W środę rano do prokuratury w Pabianicach został przewieziony 20-letni mężczyzna. To on, według ustaleń śledczych, w poniedziałek zabił nożem swoją rówieśniczkę, a potem zabrał jej ośmiomiesięczne dziecko do okna życia. Podejrzany miał w tym tygodniu mieć pobraną próbkę DNA, żeby stwierdzić, czy jest on ojcem niemowlęcia. Grozi mu dożywocie.
Do gmachu pabianickiej prokuratury rejonowej został przewieziony z policyjnej izby zatrzymań przed godziną 9. Niedługo potem rozpoczęło się przesłuchanie mężczyzny. - Usłyszał on zarzut zabójstwa dwudziestoletniej kobiety oraz uprowadzenia jej dziecka - informuje Krzysztof Kopania z łódzkiej prokuratury okręgowej.
Mężczyzna nie przyznał się do winy i odmówił składania wyjaśnień.
- Prokuratura zawnioskowała do sądu o tymczasowe trzymiesięczne aresztowanie podejrzanego. Wnioskujemy o najsurowszy ze środków zapobiegawczych z uwagi na obawę matactwa i wysoką grożącą karę - zapowiada Kopania.
Sąd w środę po godzinie 15 przychylił się do wniosku prokuratury. Za zbrodnię zabójstwa grozi od ośmiu lat więzienia do dożywocia.
Krew, nóż i nagrania
Mężczyzna został zatrzymany niedługo po tym, jak w mieszkaniu na pabianickich Piaskach znaleziono ciało dwudziestoletniej kobiety. Policja informowała, że zatrzymany początkowo przekonywał, że ze sprawą nie ma nic wspólnego.
- Przytłoczony zgromadzonym przez funkcjonariuszy materiałem dowodowym potwierdził udział w zdarzeniu - mówiła zaraz po zatrzymaniu mężczyzny Joanna Kącka z łódzkiej Komendy Wojewódzkiej Policji w Łodzi.

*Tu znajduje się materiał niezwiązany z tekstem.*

-- pv_equiv track=rewrite | github.com/FelineAlloy/2026-NVIDIA-iQuHack | tutorial_notebook/auxiliary_files/labs_utils.py | compute_topology_overlaps
-- ===== SOURCE A (Python) =====
-- def compute_topology_overlaps(G2, G4):
--     def count_matches(list_a, list_b):
--         matches = 0
--         set_b = set(tuple(sorted(x)) for x in list_b)
--         for item in list_a:
--             if tuple(sorted(item)) in set_b: matches += 1
--         return matches
--     return {'22': count_matches(G2, G2), '44': count_matches(G4, G4), '24': 0}
-- ===== SOURCE B (Python) =====
-- def compute_topology_overlaps(G2, G4):
--     # Each topology is only compared with itself, so every item's sorted tuple
--     # is necessarily in the set built from the same list: the counts are just
--     # the list lengths.
--     return {'22': len(G2), '44': len(G4), '24': 0}
-- ===== Notes on version B (the rewrite author's own statement) =====
-- stated objective: simpler
-- what changed: A builds a set of sorted tuples and scans the list counting membership for each self-comparison; B observes both calls compare a list with itself so every element matches, and returns the closed form {'22': len(G2), '44': len(G4), '24': 0} with no set or loop.
import Mathlib
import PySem

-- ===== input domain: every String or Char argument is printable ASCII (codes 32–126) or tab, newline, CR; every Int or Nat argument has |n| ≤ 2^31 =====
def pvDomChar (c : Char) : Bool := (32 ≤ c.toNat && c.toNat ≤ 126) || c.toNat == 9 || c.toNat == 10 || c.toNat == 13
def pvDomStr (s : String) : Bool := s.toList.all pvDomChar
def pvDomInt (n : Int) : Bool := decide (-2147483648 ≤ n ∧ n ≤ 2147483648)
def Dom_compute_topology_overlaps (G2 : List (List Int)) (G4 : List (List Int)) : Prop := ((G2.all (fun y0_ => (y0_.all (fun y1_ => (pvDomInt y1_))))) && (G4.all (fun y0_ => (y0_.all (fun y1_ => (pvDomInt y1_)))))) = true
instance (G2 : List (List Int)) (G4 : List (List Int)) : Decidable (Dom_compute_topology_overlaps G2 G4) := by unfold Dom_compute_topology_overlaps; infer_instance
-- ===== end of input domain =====

-- ===== PORT A =====
-- B replaces A's set-and-scan self-comparison with the closed form from list lengths (simpler).
-- inner helper count_matches: builds set of sorted tuples of list_b, counts members of list_a in it
def pvCountMatches (list_a list_b : List (List Int)) : Int :=
  let set_b : PySem.Set (List Int) :=
    PySem.Set.ofList (list_b.map (fun x => PySem.List.sorted x (fun y => y) false))
  list_a.foldl (fun m item =>
    if PySem.Set.contains set_b (PySem.List.sorted item (fun y => y) false) then m + 1
    else m) 0

def compute_topology_overlaps (G2 : List (List Int)) (G4 : List (List Int)) : List (String × Int) :=
  [("22", pvCountMatches G2 G2), ("44", pvCountMatches G4 G4), ("24", 0)]

-- ===== PORT B =====
def compute_topology_overlaps_alt (G2 : List (List Int)) (G4 : List (List Int)) : List (String × Int) :=
  [("22", (G2.length : Int)), ("44", (G4.length : Int)), ("24", 0)]

-- ===== PRECONDITION & SPEC =====
def Spec_compute_topology_overlaps (G2 : List (List Int)) (G4 : List (List Int)) (out : List (String × Int)) : Prop := out = compute_topology_overlaps_alt G2 G4
instance (G2 : List (List Int)) (G4 : List (List Int)) (out : List (String × Int)) : Decidable (Spec_compute_topology_overlaps G2 G4 out) := by unfold Spec_compute_topology_overlaps; infer_instance

-- ===== CLAIM (what is proved, stated in full; the proofs are below) =====
def Claim_equal_compute_topology_overlaps : Prop := ∀ (G2 : List (List Int)) (G4 : List (List Int)), Dom_compute_topology_overlaps G2 G4 → Spec_compute_topology_overlaps G2 G4 (compute_topology_overlaps G2 G4)

-- ===== LEMMAS AND PROOFS =====

-- ===== VERDICT (by name: the statement is the Claim_ definition above) =====
-- counting over list_a adds 1 per element whenever every sorted item is in the set
theorem pvCount_invariant (s : PySem.Set (List Int)) (la : List (List Int)) (acc : Int)
    (h : ∀ item ∈ la, PySem.Set.contains s (PySem.List.sorted item (fun y => y) false) = true) :
    la.foldl (fun m item =>
      if PySem.Set.contains s (PySem.List.sorted item (fun y => y) false) then m + 1
      else m) acc = acc + la.length := by
  induction la generalizing acc with
  | nil => simp
  | cons hd tl ih =>
    simp only [List.foldl_cons, h hd (by simp), if_pos]
    rw [ih (acc + 1) (fun item hm => h item (by simp [hm]))]
    simp
    omega

theorem pvCountMatches_self (G : List (List Int)) : pvCountMatches G G = G.length := by
  unfold pvCountMatches
  rw [pvCount_invariant]
  · simp
  · intro item hm
    rw [PySem.Set.contains_iff, PySem.Set.mem_ofList]
    exact List.mem_map_of_mem hm

theorem compute_topology_overlaps_spec : Claim_equal_compute_topology_overlaps := by
  intro G2 G4 _
  unfold Spec_compute_topology_overlaps compute_topology_overlaps compute_topology_overlaps_alt
  rw [pvCountMatches_self, pvCountMatches_self]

Funkcjonariusze zabezpieczyli jego zakrwawione ubrania i monitoring, na którym widać, jak idzie z ośmiomiesięcznym dzieckiem do okna życia. W jego mieszkaniu znaleziony został nóż - najprawdopodobniej to narzędzie zbrodni. We wtorek od mężczyzny miała zostać pobrana próbka DNA w celu ustalenia, czy jest on ojcem dziecka 20-latki.
Zabójstwo
Do tragedii doszło w poniedziałek. Do mieszkania w jednym z bloków na osiedlu Piaski przyszedł mężczyzna. W lokalu była siedmioletnia dziewczynka, jej dwudziestoletnia siostra i jej ośmiomiesięczne dziecko. Siedmiolatka była w innej części mieszkania. Do pokoju siostry poszła dopiero po tym, jak mężczyzna opuścił lokal. W pokoju zobaczyła leżącą w kałuży krwi dwudziestolatkę. Nigdzie w mieszkaniu nie było niemowlęcia.
- Dziewczynka zaalarmowała rodziców, a ci zadzwonili na służby. Kiedy pod blokiem pojawili się policjanci, na miejscu była już karetka pogotowia - opowiada młodszy inspektor Joanna Kącka z łódzkiej komendy wojewódzkiej. Życia dwudziestolatki nie udało się uratować. Na jej szyi była rozległa rana - zadana najpewniej nożem.
- Siedmiolatka, która poinformowała o zbrodni, wiedziała, że ktoś odwiedził siostrę. Ale nie wiedziała, kto to był - mówi Kącka. Niedługo potem policja otrzymała informację o dziecku podrzuconym do okna życia niedaleko pabianickiego szpitala.
- Dziecko nie było noworodkiem, co od razu wzbudziło nasze podejrzenia. Dodatkowo niemowlę było owinięte w zakrwawiony kocyk. Krew jednak nie była dziecka - mówi Adam Marczak z Centrum Medycznego Pabianice. Policjanci połączyli wątki: - Rysopisem i wiekiem odpowiadało ono poszukiwanemu niemowlęciu. Rodzina zmarłej dwudziestolatki potwierdziła niedługo potem, że to jej dziecko - dodaje Kącka. Dziecko było całe i zdrowe.